NEW DELHI — The third surge of Covid-19 in India is predicted to peak in October, according to the National Institute of Disaster Management’s report to the Prime Minister’s Office.
The report quoted an opinion survey of 40 experts that forecast that the third wave of the Covid-19 pandemic is likely to hit India between July 15 and Oct. 13, 2021.
On whether the Delta-Plus Variant will be the driver of the third wave, the National Institute of Disaster Management said the Delta-Plus variant formed due to mutation in the B.1.617.2 (Delta variant) that drove the fatal second surge in India.
This new variant of concern is a sub-lineage of the Delta variant that has acquired a spike protein mutation ‘K417N’ which is also found in the Beta variant (first detected in South Africa).
“Though there is not enough evidence as of now to designate the Delta Plus variant as more dangerous than Delta, according to National Centre for Disease Control, as of Aug. 2, 2021, this variant has been detected in 70 cases across 16 states from the 58,240 samples that have been sequenced so far in India,” the institute said.
Indian Academy of Pediatrics found that there is no biological evidence that the current and the new Delta Plus variant will affect children more than adults, according to the report.
It further said that Lancet Covid-19 Commission India Task Force concluded there is no current evidence that an anticipated third wave will target children specifically.
“A serological survey [March 15-June 10, 2021 from over 45,000 samples across 4 states] by the All India Institute of Medical Sciences [AIIMS] suggests that the hypothesis of a future wave specifically targeting children [two years and above] is unfounded,” the National Institute of Disaster Management said.
“The study noted a serological prevalence of 55.7 percent in ages 2-17 years and 63.5 percent among adults which clearly determines that there was a statistical difference in prevalence between adults and children.”
“The third wave depends on type variants or strains, and if driven by variant, it becomes very difficult to predict the numbers,” said the vice-chair of Coalition for Pandemic Preparedness Board.
“I think a lot depends on whether the wave is driven by variants or driven by strains.

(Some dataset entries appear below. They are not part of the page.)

-- pv_equiv track=rewrite | github.com/evgeniy-kulikov/unified-state-exam | 25/task_25_01.py | fn
-- ===== SOURCE A (Python) =====
-- def fn(n):
--     d = set()
--     for i in range(2, int(n**0.5 + 1)):
--         if not n % i:
--             d.add(i)
--             d.add(n // i)
--     ls = [i for i in d if i % 100 == 25 and i != 25]
--     if len(ls): return max(ls)
-- ===== SOURCE B (Python) =====
-- def fn(n):
--     # Largest divisor d of n with 125 <= d < n and d % 100 == 25, else None.
--     # Any such divisor is a multiple of 25, so bail out unless 25 divides n;
--     # then walk the candidates ... , 325, 225, 125 downward from just below n
--     # and return the first that divides n.
--     if n % 25:
--         return None
--     c = (n - 26) // 100 * 100 + 25
--     while c >= 125:
--         if n % c == 0:
--             return c
--         c -= 100
--     return None
-- ===== Notes on version B (the rewrite author's own statement) =====
-- stated objective: alternative
-- what changed: B enumerates the candidate values ending in 25 directly (descending from just below n, step 100, first divisor wins, with an O(1) bail-out when 25 does not divide n) instead of A's sqrt-bounded divisor harvesting into a set followed by filter and max.
-- outside the precondition, e.g. on fn(-5): A raises TypeError, B returns None
import Mathlib
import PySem

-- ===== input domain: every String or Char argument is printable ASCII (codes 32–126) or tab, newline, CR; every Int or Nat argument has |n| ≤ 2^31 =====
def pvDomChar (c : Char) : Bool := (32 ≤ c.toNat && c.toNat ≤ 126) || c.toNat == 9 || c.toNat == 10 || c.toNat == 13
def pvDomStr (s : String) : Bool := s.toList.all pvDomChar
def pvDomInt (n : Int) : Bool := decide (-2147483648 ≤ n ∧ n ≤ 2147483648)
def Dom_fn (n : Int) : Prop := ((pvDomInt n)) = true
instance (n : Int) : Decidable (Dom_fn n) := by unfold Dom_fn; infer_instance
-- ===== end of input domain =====

-- B enumerates candidates ending in 25 top-down (step 100, O(1) bail-out when 25 ∤ n) instead of A's sqrt-bounded divisor harvesting; objective: alternative.


-- ===== PORT A =====
-- d = set(); for i in range(2, int(n**0.5 + 1)): if not n % i: d.add(i); d.add(n // i)
-- int(n**0.5 + 1) is ported as Nat.sqrt n.toNat + 1: exact for every n in Dom with 0 ≤ n
-- (double sqrt is correctly rounded and n ≤ 2^31 < 2^53); for n < 0 Python raises TypeError (outside Pre_).
def fnDivSet (n : Int) : PySem.Set Int :=
  (PySem.List.pyRange 2 ((Nat.sqrt n.toNat : Int) + 1) 1).foldl
    (fun s i => if PySem.Int.mod n i == 0
                then PySem.Set.add (PySem.Set.add s i) (PySem.Int.floordiv n i)
                else s)
    PySem.Set.empty

def fn (n : Int) : Option Int :=
  let ls : List Int := (fnDivSet n).filter (fun i => PySem.Int.mod i 100 == 25 && !(i == 25))
  if ls.length ≠ 0 then PySem.List.max? ls (fun x => x) else none

-- ===== PORT B =====
-- while c >= 125: if n % c == 0: return c; c -= 100
def fnAltLoop (n c : Int) : Option Int :=
  if h : 125 ≤ c then
    if PySem.Int.mod n c == 0 then some c else fnAltLoop n (c - 100)
  else none
termination_by (c - 24).toNat
decreasing_by omega

def fn_alt (n : Int) : Option Int :=
  if ¬ (PySem.Int.mod n 25 == 0) then none
  else fnAltLoop n (PySem.Int.floordiv (n - 26) 100 * 100 + 25)

-- ===== PRECONDITION & SPEC =====
-- Pre_ excludes n < 0, where A raises TypeError (int() of the complex number n**0.5).
def Pre_fn (n : Int) : Prop := 0 ≤ n
instance (n : Int) : Decidable (Pre_fn n) := by unfold Pre_fn; infer_instance
def pvWitness_fn : Int := (1250)

def Spec_fn (n : Int) (out : Option Int) : Prop := out = fn_alt n
instance (n : Int) (out : Option Int) : Decidable (Spec_fn n out) := by unfold Spec_fn; infer_instance

-- ===== CLAIM (what is proved, stated in full; the proofs are below) =====
def Claim_equal_fn : Prop := ∀ (n : Int), Dom_fn n → Pre_fn n → Spec_fn n (fn n)

-- ===== LEMMAS AND PROOFS =====

-- membership in A's divisor set
lemma mem_divfold (n : Int) (l : List Int) (s : PySem.Set Int) (x : Int) :
    x ∈ l.foldl
      (fun s i => if PySem.Int.mod n i == 0
                  then PySem.Set.add (PySem.Set.add s i) (PySem.Int.floordiv n i)
                  else s) s
    ↔ x ∈ s ∨ ∃ i ∈ l, PySem.Int.mod n i = 0 ∧ (x = i ∨ x = PySem.Int.floordiv n i) := by
  induction l generalizing s with
  | nil => simp
  | cons a t ih =>
    rw [List.foldl_cons, ih]
    by_cases h : PySem.Int.mod n a = 0
    · simp only [h, beq_self_eq_true, if_true, PySem.Set.mem_add, List.mem_cons]
      constructor
      · rintro (((hs | rfl) | rfl) | ⟨i, hi, hm, hx⟩)
        · exact Or.inl hs
        · exact Or.inr ⟨x, Or.inl rfl, h, Or.inl rfl⟩
        · exact Or.inr ⟨a, Or.inl rfl, h, Or.inr rfl⟩
        · exact Or.inr ⟨i, Or.inr hi, hm, hx⟩
      · rintro (hs | ⟨i, (rfl | hi), hm, hx⟩)
        · exact Or.inl (Or.inl (Or.inl hs))
        · rcases hx with rfl | rfl
          · exact Or.inl (Or.inl (Or.inr rfl))
          · exact Or.inl (Or.inr rfl)
        · exact Or.inr ⟨i, hi, hm, hx⟩
    · have h' : (PySem.Int.mod n a == 0) = false := by simpa using h
      simp only [h', Bool.false_eq_true, if_false]
      constructor
      · rintro (hs | hex)
        · exact Or.inl hs
        · exact Or.inr ⟨hex.choose, List.mem_cons_of_mem _ hex.choose_spec.1, hex.choose_spec.2⟩
      · rintro (hs | ⟨i, hi, hmod, hx⟩)
        · exact Or.inl hs
        · rcases List.mem_cons.mp hi with rfl | hi
          · exact absurd hmod h
          · exact Or.inr ⟨i, hi, hmod, hx⟩

-- the filtered list of A contains exactly the divisors d of n with 125 ≤ d < n, d % 100 = 25
lemma mem_ls (n x : Int) (hn : 0 ≤ n) :
    x ∈ (fnDivSet n).filter (fun i => PySem.Int.mod i 100 == 25 && !(i == 25))
    ↔ (x % 100 = 25 ∧ 125 ≤ x ∧ x < n ∧ n % x = 0) := by
  have hS1 : (Nat.sqrt n.toNat : Int) * (Nat.sqrt n.toNat : Int) ≤ n := by
    have h := Nat.sqrt_le' n.toNat
    zify at h
    rw [Int.toNat_of_nonneg hn] at h
    nlinarith [h]
  have hS2 : n < ((Nat.sqrt n.toNat : Int) + 1) * ((Nat.sqrt n.toNat : Int) + 1) := by
    have h := Nat.lt_succ_sqrt' n.toNat
    zify at h
    rw [Int.toNat_of_nonneg hn] at h
    nlinarith [h]
  set S : Int := (Nat.sqrt n.toNat : Int) with hS
  simp only [fnDivSet, List.mem_filter]
  rw [mem_divfold]
  simp only [PySem.List.mem_pyRange_one, PySem.Set.empty, List.not_mem_nil, false_or,
    Bool.and_eq_true, beq_iff_eq, Bool.not_eq_eq_eq_not, Bool.not_true,
    beq_eq_false_iff_ne, ne_eq]
  rw [PySem.Int.mod_eq_emod_of_pos (by norm_num : (0:Int) < 100)]
  constructor
  · rintro ⟨⟨i, ⟨h2i, hiS⟩, hmod, hx⟩, hm25, hne⟩
    have hipos : (0:Int) < i := by omega
    rw [PySem.Int.mod_eq_emod_of_pos hipos] at hmod
    have hdvd : i ∣ n := Int.dvd_of_emod_eq_zero hmod
    rcases hx with rfl | rfl
    · have h125 : 125 ≤ x := by omega
      refine ⟨hm25, h125, ?_, hmod⟩
      nlinarith
    · rw [PySem.Int.floordiv_eq_ediv_of_pos hipos] at *
      have hni : i * (n / i) = n := Int.mul_ediv_cancel' hdvd
      have hxnn : 0 ≤ n / i := Int.ediv_nonneg hn (le_of_lt hipos)
      have h125 : 125 ≤ n / i := by omega
      have hxd : (n / i) ∣ n := ⟨i, by linarith [mul_comm i (n / i)]⟩
      refine ⟨hm25, h125, ?_, Int.emod_eq_zero_of_dvd hxd⟩
      nlinarith
  · rintro ⟨hm25, h125, hxn, hmod⟩
    have hxpos : (0:Int) < x := by omega
    have hdvd : x ∣ n := Int.dvd_of_emod_eq_zero hmod
    have hq : x * (n / x) = n := Int.mul_ediv_cancel' hdvd
    set q : Int := n / x with hqdef
    have hqpos : 0 < q := by nlinarith
    have hq2 : 2 ≤ q := by
      rcases lt_or_ge q 2 with hlt | hge
      · have : q = 1 := by omega
        rw [this, mul_one] at hq
        omega
      · exact hge
    refine ⟨?_, hm25, by omega⟩
    by_cases hxS : x ≤ S
    · exact ⟨x, ⟨by omega, by omega⟩, by rw [PySem.Int.mod_eq_emod_of_pos hxpos]; exact hmod, Or.inl rfl⟩
    · have hxS' : S < x := by omega
      have hqS : q < S + 1 := by nlinarith
      have hqdvd : q ∣ n := ⟨x, by linarith [mul_comm x q]⟩
      refine ⟨q, ⟨by omega, by omega⟩, ?_, Or.inr ?_⟩
      · rw [PySem.Int.mod_eq_emod_of_pos (by omega : (0:Int) < q)]
        exact Int.emod_eq_zero_of_dvd hqdvd
      · rw [PySem.Int.floordiv_eq_ediv_of_pos (by omega : (0:Int) < q)]
        have h1 : q * (n / q) = n := Int.mul_ediv_cancel' hqdvd
        have h2 : q * x = n := by linarith [mul_comm x q]
        have := mul_left_cancel₀ (by omega : q ≠ 0) (h1.trans h2.symm)
        omega

-- B's loop returns none when nothing in the candidate chain divides n
lemma loop_none (n : Int) : ∀ (k : Nat) (c : Int), (c - 24).toNat = k → c % 100 = 25 →
    (∀ d, 125 ≤ d → d ≤ c → d % 100 = 25 → ¬ (n % d = 0)) → fnAltLoop n c = none := by
  intro k
  induction k using Nat.strong_induction_on with
  | _ k ih =>
    intro c hk hc25 h
    rw [fnAltLoop]
    by_cases hc : 125 ≤ c
    · rw [dif_pos hc]
      have hnd : ¬ (n % c = 0) := h c hc le_rfl hc25
      have hb : (PySem.Int.mod n c == 0) = false := by
        rw [PySem.Int.mod_eq_emod_of_pos (by omega : (0:Int) < c)]
        simpa using hnd
      rw [hb]
      simp only [Bool.false_eq_true, if_false]
      exact ih ((c - 100) - 24).toNat (by omega) (c - 100) rfl (by omega)
        (fun d hd1 hd2 hd3 => h d hd1 (by omega) hd3)
    · rw [dif_neg hc]

-- B's loop returns the greatest qualifying divisor when there is one
lemma loop_max (n : Int) : ∀ (k : Nat) (c : Int), (c - 24).toNat = k → c % 100 = 25 →
    ∀ m, 125 ≤ m → m ≤ c → m % 100 = 25 → n % m = 0 →
    (∀ d, 125 ≤ d → d ≤ c → d % 100 = 25 → n % d = 0 → d ≤ m) →
    fnAltLoop n c = some m := by
  intro k
  induction k using Nat.strong_induction_on with
  | _ k ih =>
    intro c hk hc25 m hm1 hm2 hm3 hm4 hmax
    have hc : 125 ≤ c := by omega
    rw [fnAltLoop, dif_pos hc]
    by_cases hdc : n % c = 0
    · have hcm : c ≤ m := hmax c hc le_rfl hc25 hdc
      have : c = m := by omega
      have hb : (PySem.Int.mod n c == 0) = true := by
        rw [PySem.Int.mod_eq_emod_of_pos (by omega : (0:Int) < c)]
        simpa using hdc
      rw [hb]
      simp [this]
    · have hb : (PySem.Int.mod n c == 0) = false := by
        rw [PySem.Int.mod_eq_emod_of_pos (by omega : (0:Int) < c)]
        simpa using hdc
      rw [hb]
      simp only [Bool.false_eq_true, if_false]
      have hmc : m ≠ c := by rintro rfl; exact hdc hm4
      have hm2' : m ≤ c - 100 := by omega
      exact ih ((c - 100) - 24).toNat (by omega) (c - 100) rfl (by omega)
        m hm1 hm2' hm3 hm4 (fun d hd1 hd2 hd3 hd4 => hmax d hd1 (by omega) hd3 hd4)

-- ===== VERDICT (by name: the statement is the Claim_ definition above) =====
theorem fn_spec : Claim_equal_fn := by
  intro n _ hpre
  have hn : (0:Int) ≤ n := hpre
  show fn n = fn_alt n
  have hc0 : PySem.Int.floordiv (n - 26) 100 * 100 + 25 = (n - 26) / 100 * 100 + 25 := by
    rw [PySem.Int.floordiv_eq_ediv_of_pos (by norm_num : (0:Int) < 100)]
  have hc25 : ((n - 26) / 100 * 100 + 25) % 100 = 25 := by omega
  have hc0lt : (n - 26) / 100 * 100 + 25 ≤ n - 1 := by omega
  have hdle : ∀ d : Int, d % 100 = 25 → d < n → d ≤ (n - 26) / 100 * 100 + 25 := by
    intro d hd hdn; omega
  have h25 : PySem.Int.mod n 25 = n % 25 := PySem.Int.mod_eq_emod_of_pos (by norm_num)
  by_cases hnil : (fnDivSet n).filter (fun i => PySem.Int.mod i 100 == 25 && !(i == 25)) = []
  · have hA : fn n = none := by
      simp only [fn]
      rw [hnil]
      simp
    rw [hA]
    by_cases hd25 : n % 25 = 0
    · have hg : (PySem.Int.mod n 25 == 0) = true := by rw [h25]; simpa using hd25
      simp only [fn_alt, hg, not_true, if_false, hc0]
      refine (loop_none n _ _ rfl hc25 ?_).symm
      intro d hd1 hd2 hd3 hd4
      have hmem : d ∈ (fnDivSet n).filter (fun i => PySem.Int.mod i 100 == 25 && !(i == 25)) :=
        (mem_ls n d hn).mpr ⟨hd3, hd1, by omega, hd4⟩
      rw [hnil] at hmem
      exact List.not_mem_nil hmem
    · have hg : (PySem.Int.mod n 25 == 0) = false := by rw [h25]; simpa using hd25
      rw [fn_alt, if_pos (by simp; exact fun hdvd => hd25 (Int.emod_eq_zero_of_dvd hdvd))]
  · rcases h : PySem.List.max? ((fnDivSet n).filter (fun i => PySem.Int.mod i 100 == 25 && !(i == 25))) (fun x => x) with _ | m
    · exact absurd ((PySem.List.max?_eq_none_iff _ _).mp h) hnil
    · have hA : fn n = some m := by
        simp only [fn]
        rw [if_pos (by simpa using List.length_pos_iff.mpr hnil), h]
      have hmem := PySem.List.max?_mem h
      have hub := PySem.List.max?_isMax h
      obtain ⟨hm25, hm125, hmn, hmd⟩ := (mem_ls n m hn).mp hmem
      have hmdvd : m ∣ n := Int.dvd_of_emod_eq_zero hmd
      have h25m : (25:Int) ∣ m := by omega
      have hn25 : n % 25 = 0 := Int.emod_eq_zero_of_dvd (h25m.trans hmdvd)
      have hg : (PySem.Int.mod n 25 == 0) = true := by rw [h25]; simpa using hn25
      rw [hA]
      simp only [fn_alt, hg, not_true, if_false, hc0]
      refine (loop_max n _ _ rfl hc25 m hm125 (hdle m hm25 hmn) hm25 hmd ?_).symm
      intro d hd1 hd2 hd3 hd4
      exact hub d ((mem_ls n d hn).mpr ⟨hd3, hd1, by omega, hd4⟩)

If it’s driven by variants, then it becomes very difficult to predict what the numbers are likely to be.”
However, case numbers are likely to be less if the outbreak is riding on strains.
“As long as virus replication continues to happen, the chances of a new variant emerging are very, very high, and the most urgent thing that we can do is to protect ourselves from virus replication as much as possible,” Kang said.